Roger Wolter: I can go through that. Yes, my Service Broker book published at the end of July. It’s been available for quite a while. You can see the numbers go up and down on Amazon.com in terms of ranking. I’m still haven’t gone above 30,000 in the times that I’ve checked. We’ve had a fairly good adaption of that; I’ve had some fairly good responses from people. I just got back from PEC. Saw quite a few people there that were excited about Service Broker. I think we had the biggest attending the biggest Service Broker presentation we’ve ever had at PEC. I think it’s condoling; it’s something people are finally beginning to understand what it is, what it’s for. What it’s good for. Next week I’m going to PASS down in Dallas, assuming the hurricane doesn’t blow it all away.
Greg Low: That’s good. I’m hopping on a plane myself on Sunday to head that way. I’ll get there late in the day Sunday your time. I keep looking at the weather forecast, wondering if that’s going to be wise. We’ll wait and see. I’m looking forward to the PASS conference.

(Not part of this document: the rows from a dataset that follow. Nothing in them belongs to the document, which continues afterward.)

-- pv_equiv track=rewrite | github.com/T-rav/hyrda | agent.py | _extract_plan_comment
-- ===== SOURCE A (Python) =====
-- def _extract_plan_comment(comments: list[str]) -> tuple[str, list[str]]:
--     """Separate the planner's implementation plan from other comments.
--
--     Returns ``(plan_text, remaining_comments)``.  *plan_text* is the
--     raw body of the first comment that contains ``## Implementation Plan``,
--     or an empty string if none is found.
--     """
--     plan = ""
--     remaining: list[str] = []
--     for c in comments:
--         if not plan and "## Implementation Plan" in c:
--             plan = c
--         else:
--             remaining.append(c)
--     return plan, remaining
-- ===== SOURCE B (Python) =====
-- def _extract_plan_comment(comments: list[str]) -> tuple[str, list[str]]:
--     """Locate-then-slice: find the first plan comment's index, then slice it out."""
--     idx = next((i for i, c in enumerate(comments) if "## Implementation Plan" in c), None)
--     if idx is None:
--         return "", list(comments)
--     return comments[idx], comments[:idx] + comments[idx + 1:]
-- ===== Notes on version B (the rewrite author's own statement) =====
-- stated objective: idiomatic
-- what changed: Replaces the single accumulating loop with state (plan, remaining) by a locate-then-slice decomposition: find the first matching index with next(...), then slice the list around it.
import Mathlib
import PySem

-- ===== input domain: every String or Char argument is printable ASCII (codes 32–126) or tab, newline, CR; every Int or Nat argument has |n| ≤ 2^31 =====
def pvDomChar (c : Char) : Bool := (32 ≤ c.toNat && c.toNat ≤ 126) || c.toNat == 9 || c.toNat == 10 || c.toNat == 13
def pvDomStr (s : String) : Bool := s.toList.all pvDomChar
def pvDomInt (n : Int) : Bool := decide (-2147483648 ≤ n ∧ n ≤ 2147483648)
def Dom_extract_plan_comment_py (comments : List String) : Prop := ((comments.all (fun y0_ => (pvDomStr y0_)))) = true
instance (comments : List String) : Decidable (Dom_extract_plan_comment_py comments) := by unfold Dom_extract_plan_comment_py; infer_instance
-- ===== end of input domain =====

-- B replaces A's accumulating loop by locate-then-slice; return values are proved equal on Dom.
-- ===== PORT A =====
-- the for-loop of A, as structural recursion over the same state (plan, remaining);
-- 'not plan' is Python truthiness of a string: plan = ""
def pvLoopA : List String → String → List String → String × List String
  | [], plan, rem => (plan, rem)
  | c :: t, plan, rem =>
    if plan = "" ∧ PySem.Str.isIn "## Implementation Plan" c = true then
      pvLoopA t c rem
    else
      pvLoopA t plan (rem ++ [c])

def extract_plan_comment_py (comments : List String) : String × List String :=
  pvLoopA comments "" []

-- ===== PORT B =====
-- next((i for i, c in enumerate(comments) if "## Implementation Plan" in c), None) = findIdx?;
-- comments[:idx] / comments[idx+1:] with a valid non-negative idx are take idx / drop (idx+1)
def extract_plan_comment_py_alt (comments : List String) : String × List String :=
  match comments.findIdx? (fun c => PySem.Str.isIn "## Implementation Plan" c) with
  | none => ("", comments)
  | some i => (comments.getD i "", comments.take i ++ comments.drop (i + 1))

-- ===== PRECONDITION & SPEC =====
def Spec_extract_plan_comment_py (comments : List String) (out : String × List String) : Prop := out = extract_plan_comment_py_alt comments
instance (comments : List String) (out : String × List String) : Decidable (Spec_extract_plan_comment_py comments out) := by unfold Spec_extract_plan_comment_py; infer_instance

-- ===== CLAIM (what is proved, stated in full; the proofs are below) =====
def Claim_equal_extract_plan_comment_py : Prop := ∀ (comments : List String), Dom_extract_plan_comment_py comments → Spec_extract_plan_comment_py comments (extract_plan_comment_py comments)

-- ===== LEMMAS AND PROOFS =====

-- once a plan is held (plan ≠ ""), the loop only accumulates the rest
theorem pvLoopA_found (cs : List String) (plan : String) (rem : List String)
    (h : plan ≠ "") : pvLoopA cs plan rem = (plan, rem ++ cs) := by
  induction cs generalizing rem with
  | nil => simp [pvLoopA]
  | cons c t ih =>
    have hcond : ¬ (plan = "" ∧ PySem.Str.isIn "## Implementation Plan" c = true) :=
      fun hc => h hc.1
    simp only [pvLoopA, if_neg hcond]
    rw [ih (rem ++ [c])]
    simp

theorem pvMarker_ne_empty (c : String)
    (h : PySem.Str.isIn "## Implementation Plan" c = true) : c ≠ "" := by
  intro hc; subst hc; exact absurd h (by decide)

theorem pvLoopA_eq_alt (cs : List String) (rem : List String) :
    pvLoopA cs "" rem =
      (match cs.findIdx? (fun c => PySem.Str.isIn "## Implementation Plan" c) with
        | none => ("", rem ++ cs)
        | some i => (cs.getD i "", rem ++ (cs.take i ++ cs.drop (i + 1)))) := by
  induction cs generalizing rem with
  | nil => simp [pvLoopA]
  | cons c t ih =>
    by_cases hc : PySem.Str.isIn "## Implementation Plan" c = true
    · have hcond : ("" : String) = "" ∧ PySem.Str.isIn "## Implementation Plan" c = true :=
        ⟨rfl, hc⟩
      simp only [pvLoopA, List.findIdx?_cons, hc, if_pos]
      rw [pvLoopA_found t c rem (pvMarker_ne_empty c hc)]
      simp
    · simp only [pvLoopA, List.findIdx?_cons, hc]
      rw [ih (rem ++ [c])]
      cases hfi : t.findIdx? (fun c => PySem.Str.isIn "## Implementation Plan" c) with
      | none => simp
      | some i => simp [List.getD, List.drop_succ_cons]

-- ===== VERDICT (by name: the statement is the Claim_ definition above) =====
theorem extract_plan_comment_py_spec : Claim_equal_extract_plan_comment_py := by
  intro comments _
  unfold Spec_extract_plan_comment_py extract_plan_comment_py extract_plan_comment_py_alt
  rw [pvLoopA_eq_alt]
  cases comments.findIdx? (fun c => PySem.Str.isIn "## Implementation Plan" c) <;> simp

Roger Wolter: I’m not going down until Tuesday because of other commitments I have. I’m seeming to be at the same presentation but better than it was at the beginning.
Greg Low: Presenting a session there?
Roger Wolter: No, I’m not. Heading down there to do work in the booths, questions and answers. Be at the MVP side at the end. Couple weeks after that going to VS Live, doing SQL Express presentation there.
Greg Low: Excellent. Where’s VS Live on? We have one in Sydney in November.
Roger Wolter: It’s in Orlando.
Greg Low: Excellent. Thank you very much Roger for your time. The good part is I’ll get to meet up with you next week at PASS.
Roger Wolter: Good, I look forward to it.
Greg Low: Thank you very much, that’s great.